Records drawn from a dataset:
-- pv_equiv track=rewrite | github.com/BigData2025-Rev/BigData | CodingChallengDec19/imocha2.py | elementRemoval
-- ===== SOURCE A (Python) =====
-- def elementRemoval(N, K, A):
--
--     # this is default OUTPUT. You can change it.
--
--     result = 0
--
--     # write your Logic here:
--
--     f = {}
--
--     for value in A:
--         if value in f:
--             f[value] += 1
--         else:
--             f[value] = 1
--
--     for key in f.keys():
--         result += f[key] % K
--     return result
-- ===== SOURCE B (Python) =====
-- def elementRemoval(N, K, A):
--     # Sort a copy and sum count % K per run of equal values (single grouped pass,
--     # no frequency dictionary). Return value identical to A for K != 0.
--     s = sorted(A)
--     if not s:
--         return 0
--     result = 0
--     prev = s[0]
--     count = 1
--     for x in s[1:]:
--         if x == prev:
--             count += 1
--         else:
--             result += count % K
--             prev = x
--             count = 1
--     return result + count % K
-- ===== Notes on version B (the rewrite author's own statement) =====
-- stated objective: alternative
-- what changed: Replaces A's frequency dictionary (build dict, then iterate keys) by sort-then-group: walk sorted(A) once with a run-length counter and add count % K at each run boundary.
import Mathlib
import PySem

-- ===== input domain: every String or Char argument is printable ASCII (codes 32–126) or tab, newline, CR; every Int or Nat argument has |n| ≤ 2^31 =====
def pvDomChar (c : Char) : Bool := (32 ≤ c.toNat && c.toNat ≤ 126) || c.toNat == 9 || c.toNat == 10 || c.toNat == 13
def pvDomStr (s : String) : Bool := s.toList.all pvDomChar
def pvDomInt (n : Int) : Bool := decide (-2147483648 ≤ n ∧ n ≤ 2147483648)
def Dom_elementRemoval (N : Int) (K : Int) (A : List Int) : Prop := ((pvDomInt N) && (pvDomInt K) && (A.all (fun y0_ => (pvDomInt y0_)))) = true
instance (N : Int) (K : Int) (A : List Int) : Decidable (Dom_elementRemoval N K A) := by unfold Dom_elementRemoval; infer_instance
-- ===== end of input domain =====

-- B replaces A's frequency dictionary by a sort-then-group single pass (alternative
-- decomposition, same return value); neither program mutates its arguments.

-- ===== PORT A =====
def elementRemoval (N : Int) (K : Int) (A : List Int) : Int :=
  -- f = {}; for value in A: if value in f: f[value] += 1 else: f[value] = 1
  let f := A.foldl
    (fun d value =>
      if d.contains value then d.modify value 0 (· + 1) else d.insert value 1)
    (PySem.Dict.empty : PySem.Dict Int Int)
  -- for key in f.keys(): result += f[key] % K   (key ∈ f.keys, so f[key] is total: getD 0 is exact)
  f.keys.foldl (fun result key => result + PySem.Int.mod (f.getD key 0) K) 0

-- ===== PORT B =====
def altStep (K : Int) (st : Int × Int × Int) (x : Int) : Int × Int × Int :=
  -- loop body over s[1:] with state (result, prev, count)
  if x == st.2.1 then (st.1, st.2.1, st.2.2 + 1)
  else (st.1 + PySem.Int.mod st.2.2 K, x, 1)

def elementRemoval_alt (N : Int) (K : Int) (A : List Int) : Int :=
  match PySem.List.sorted A (fun x => x) false with
  | [] => 0
  | x :: rest =>
    let st := rest.foldl (altStep K) (0, x, 1)
    st.1 + PySem.Int.mod st.2.2 K

-- ===== PRECONDITION & SPEC =====
-- Pre_ excludes exactly the inputs where Python's '% K' raises ZeroDivisionError:
-- K = 0 with a non-empty A (for A = [] the modulo is never reached and both return 0).
def Pre_elementRemoval (N : Int) (K : Int) (A : List Int) : Prop := A = [] ∨ K ≠ 0
instance (N : Int) (K : Int) (A : List Int) : Decidable (Pre_elementRemoval N K A) := by
  unfold Pre_elementRemoval; infer_instance
def pvWitness_elementRemoval : Int × Int × List Int := (3, 2, [1, 1, 2])

def Spec_elementRemoval (N : Int) (K : Int) (A : List Int) (out : Int) : Prop := out = elementRemoval_alt N K A
instance (N : Int) (K : Int) (A : List Int) (out : Int) : Decidable (Spec_elementRemoval N K A out) := by unfold Spec_elementRemoval; infer_instance

-- ===== CLAIM (what is proved, stated in full; the proofs are below) =====
def Claim_equal_elementRemoval : Prop := ∀ (N : Int) (K : Int) (A : List Int), Dom_elementRemoval N K A → Pre_elementRemoval N K A → Spec_elementRemoval N K A (elementRemoval N K A)

-- ===== LEMMAS AND PROOFS =====

-- A's dict-update branch equals Counter's update on every dict (insert of a fresh key IS modify).
lemma stepA_eq_modify (d : PySem.Dict Int Int) (x : Int) :
    (if d.contains x then d.modify x 0 (· + 1) else d.insert x 1)
      = d.modify x 0 (· + 1) := by
  by_cases h : d.contains x = true
  · simp [h]
  · simp only [Bool.not_eq_true] at h
    simp [h, PySem.Dict.modify, PySem.Dict.insert, PySem.Dict.getD,
      (PySem.Dict.get?_eq_none_iff_contains d x).mpr h]

-- A's value is the sum of (count in A) % K over the distinct values of A.
lemma elementRemoval_eq_sum (N K : Int) (A : List Int) :
    elementRemoval N K A
      = ((PySem.Set.ofList A).map (fun v => PySem.Int.mod (A.count v) K)).sum := by
  simp only [elementRemoval]
  have hf : List.foldl
      (fun d value => if d.contains value then d.modify value 0 (· + 1) else d.insert value 1)
      (PySem.Dict.empty : PySem.Dict Int Int) A = PySem.Dict.counter A := by
    rw [PySem.Dict.counter_eq_foldl]
    exact PySem.List.foldl_congr_mem A _ _ _ (fun acc x _ => stepA_eq_modify acc x)
  rw [hf, PySem.List.foldl_add]
  simp only [PySem.Dict.getD_counter, PySem.Dict.keys_counter, zero_add]

-- The run-length invariant of B's loop over a sorted suffix l whose elements all
-- dominate the current run value prev.
lemma scanB (K : Int) : ∀ (l : List Int) (res prev count : Int),
    l.Pairwise (· ≤ ·) → (∀ y ∈ l, prev ≤ y) →
    (l.foldl (altStep K) (res, prev, count)).1
        + PySem.Int.mod (l.foldl (altStep K) (res, prev, count)).2.2 K
      = res + PySem.Int.mod (count + l.count prev) K
          + ((PySem.Set.discard (PySem.Set.ofList l) prev).map
              (fun v => PySem.Int.mod (l.count v) K)).sum := by
  intro l
  induction l with
  | nil => intro res prev count _ _; simp [PySem.Set.ofList]
  | cons x t ih =>
    intro res prev count hp hge
    have hpt : t.Pairwise (· ≤ ·) := (List.pairwise_cons.mp hp).2
    have hxt : ∀ y ∈ t, x ≤ y := (List.pairwise_cons.mp hp).1
    by_cases hx : x = prev
    · subst hx
      simp only [List.foldl_cons, altStep, beq_self_eq_true, if_true]
      rw [ih res x (count + 1) hpt hxt]
      have hset : PySem.Set.discard (PySem.Set.ofList (x :: t)) x
          = PySem.Set.discard (PySem.Set.ofList t) x := by
        rw [PySem.Set.ofList_cons]
        simp [PySem.Set.discard, List.filter_filter]
      have hmap : ∀ s : List Int, (∀ v ∈ s, v ≠ x) →
          (s.map (fun v => PySem.Int.mod (t.count v) K))
            = (s.map (fun v => PySem.Int.mod ((x :: t).count v) K)) := by
        intro s hs
        apply List.map_congr_left
        intro v hv
        rw [List.count_cons_of_ne (fun h => hs v hv h.symm)]
      rw [hmap _ (by
        intro v hv
        rcases List.mem_filter.mp hv with ⟨_, hvne⟩
        simpa using hvne)]
      rw [← hset]
      rw [List.count_cons_self]
      push_cast
      ring_nf
    · have hprevx : prev < x := lt_of_le_of_ne (hge x (List.mem_cons_self)) (Ne.symm hx)
      have hprevt : ∀ y ∈ x :: t, prev ≠ y := by
        intro y hy
        rcases List.mem_cons.mp hy with h | h
        · subst h; exact ne_of_lt hprevx
        · exact ne_of_lt (lt_of_lt_of_le hprevx (hxt y h))
      simp only [List.foldl_cons, altStep, beq_iff_eq, if_neg hx]
      rw [ih (res + PySem.Int.mod count K) x 1 hpt hxt]
      have hcnt0 : (x :: t).count prev = 0 := by
        rw [List.count_eq_zero]
        intro hmem; exact hprevt prev (by exact hmem) rfl
      have hnotmem : prev ∉ PySem.Set.ofList (x :: t) := by
        intro hmem
        exact hprevt prev ((PySem.Set.mem_ofList _ _).mp hmem) rfl
      have hdisc : PySem.Set.discard (PySem.Set.ofList (x :: t)) prev
          = PySem.Set.ofList (x :: t) := by
        simp only [PySem.Set.discard]
        apply List.filter_eq_self.mpr
        intro v hv
        simp only [Bool.not_eq_true', beq_eq_false_iff_ne, ne_eq]
        intro h; subst h; exact hnotmem hv
      rw [hcnt0, hdisc, PySem.Set.ofList_cons]
      simp only [List.map_cons, List.sum_cons, List.count_cons_self]
      have hmap2 : ((PySem.Set.discard (PySem.Set.ofList t) x).map
            (fun v => PySem.Int.mod ((x :: t).count v) K))
          = ((PySem.Set.discard (PySem.Set.ofList t) x).map
            (fun v => PySem.Int.mod (t.count v) K)) := by
        apply List.map_congr_left
        intro v hv
        rcases (PySem.Set.mem_discard _ _ _).mp hv with ⟨_, hvne⟩
        rw [List.count_cons_of_ne (fun h => hvne h.symm)]
      rw [hmap2]
      push_cast
      ring_nf

-- B's value equals the same per-distinct-value sum, taken over sorted(A).
lemma elementRemoval_alt_eq_sum (N K : Int) (A : List Int) :
    elementRemoval_alt N K A
      = ((PySem.Set.ofList (PySem.List.sorted A (fun x => x) false)).map
          (fun v => PySem.Int.mod ((PySem.List.sorted A (fun x => x) false).count v) K)).sum := by
  unfold elementRemoval_alt
  cases hs : PySem.List.sorted A (fun x => x) false with
  | nil => simp [PySem.Set.ofList]
  | cons x rest =>
    have hpair : (x :: rest).Pairwise (· ≤ ·) := by
      have := PySem.List.sorted_pairwise A (fun x => x)
      rw [hs] at this; exact this
    have h := scanB K rest 0 x 1 (List.pairwise_cons.mp hpair).2 (List.pairwise_cons.mp hpair).1
    simp only [h, zero_add]
    rw [PySem.Set.ofList_cons]
    simp only [List.map_cons, List.sum_cons, List.count_cons_self]
    have hmap : ((PySem.Set.discard (PySem.Set.ofList rest) x).map
          (fun v => PySem.Int.mod ((x :: rest).count v) K))
        = ((PySem.Set.discard (PySem.Set.ofList rest) x).map
          (fun v => PySem.Int.mod (rest.count v) K)) := by
      apply List.map_congr_left
      intro v hv
      rcases (PySem.Set.mem_discard _ _ _).mp hv with ⟨_, hvne⟩
      rw [List.count_cons_of_ne (fun h => hvne h.symm)]
    rw [hmap]
    push_cast
    ring_nf

-- ===== VERDICT (by name: the statement is the Claim_ definition above) =====
theorem elementRemoval_spec : Claim_equal_elementRemoval := by
  unfold Claim_equal_elementRemoval
  intro N K A _ _
  unfold Spec_elementRemoval
  rw [elementRemoval_eq_sum, elementRemoval_alt_eq_sum]
  set s := PySem.List.sorted A (fun x => x) false with hsdef
  have hperm : s.Perm A := PySem.List.sorted_perm A (fun x => x) false
  have hsetperm : (PySem.Set.ofList A).Perm (PySem.Set.ofList s) := by
    rw [List.perm_ext_iff_of_nodup (PySem.Set.nodup_ofList A) (PySem.Set.nodup_ofList s)]
    intro v
    simp only [PySem.Set.mem_ofList]
    exact (hperm.mem_iff).symm
  have hcount : ∀ v : Int, A.count v = s.count v := fun v => (hperm.count_eq v).symm
  calc ((PySem.Set.ofList A).map (fun v => PySem.Int.mod (A.count v) K)).sum
      = ((PySem.Set.ofList A).map (fun v => PySem.Int.mod (s.count v) K)).sum := by
        apply congrArg
        apply List.map_congr_left
        intro v _; rw [hcount v]
    _ = ((PySem.Set.ofList s).map (fun v => PySem.Int.mod (s.count v) K)).sum :=
        (hsetperm.map _).sum_eq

# Work to be completed
Beginning at the line above with "-- decomposition, same" and finishing at the line with "def Pre_elementRemoval (N", return each line exactly and return nothing else.

# Response for this exercise
-- decomposition, same return value); neither program mutates its arguments.

-- ===== PORT A =====
def elementRemoval (N : Int) (K : Int) (A : List Int) : Int :=
  -- f = {}; for value in A: if value in f: f[value] += 1 else: f[value] = 1
  let f := A.foldl
    (fun d value =>
      if d.contains value then d.modify value 0 (· + 1) else d.insert value 1)
    (PySem.Dict.empty : PySem.Dict Int Int)
  -- for key in f.keys(): result += f[key] % K   (key ∈ f.keys, so f[key] is total: getD 0 is exact)
  f.keys.foldl (fun result key => result + PySem.Int.mod (f.getD key 0) K) 0

-- ===== PORT B =====
def altStep (K : Int) (st : Int × Int × Int) (x : Int) : Int × Int × Int :=
  -- loop body over s[1:] with state (result, prev, count)
  if x == st.2.1 then (st.1, st.2.1, st.2.2 + 1)
  else (st.1 + PySem.Int.mod st.2.2 K, x, 1)

def elementRemoval_alt (N : Int) (K : Int) (A : List Int) : Int :=
  match PySem.List.sorted A (fun x => x) false with
  | [] => 0
  | x :: rest =>
    let st := rest.foldl (altStep K) (0, x, 1)
    st.1 + PySem.Int.mod st.2.2 K

-- ===== PRECONDITION & SPEC =====
-- Pre_ excludes exactly the inputs where Python's '% K' raises ZeroDivisionError:
-- K = 0 with a non-empty A (for A = [] the modulo is never reached and both return 0).
def Pre_elementRemoval (N : Int) (K : Int) (A : List Int) : Prop := A = [] ∨ K ≠ 0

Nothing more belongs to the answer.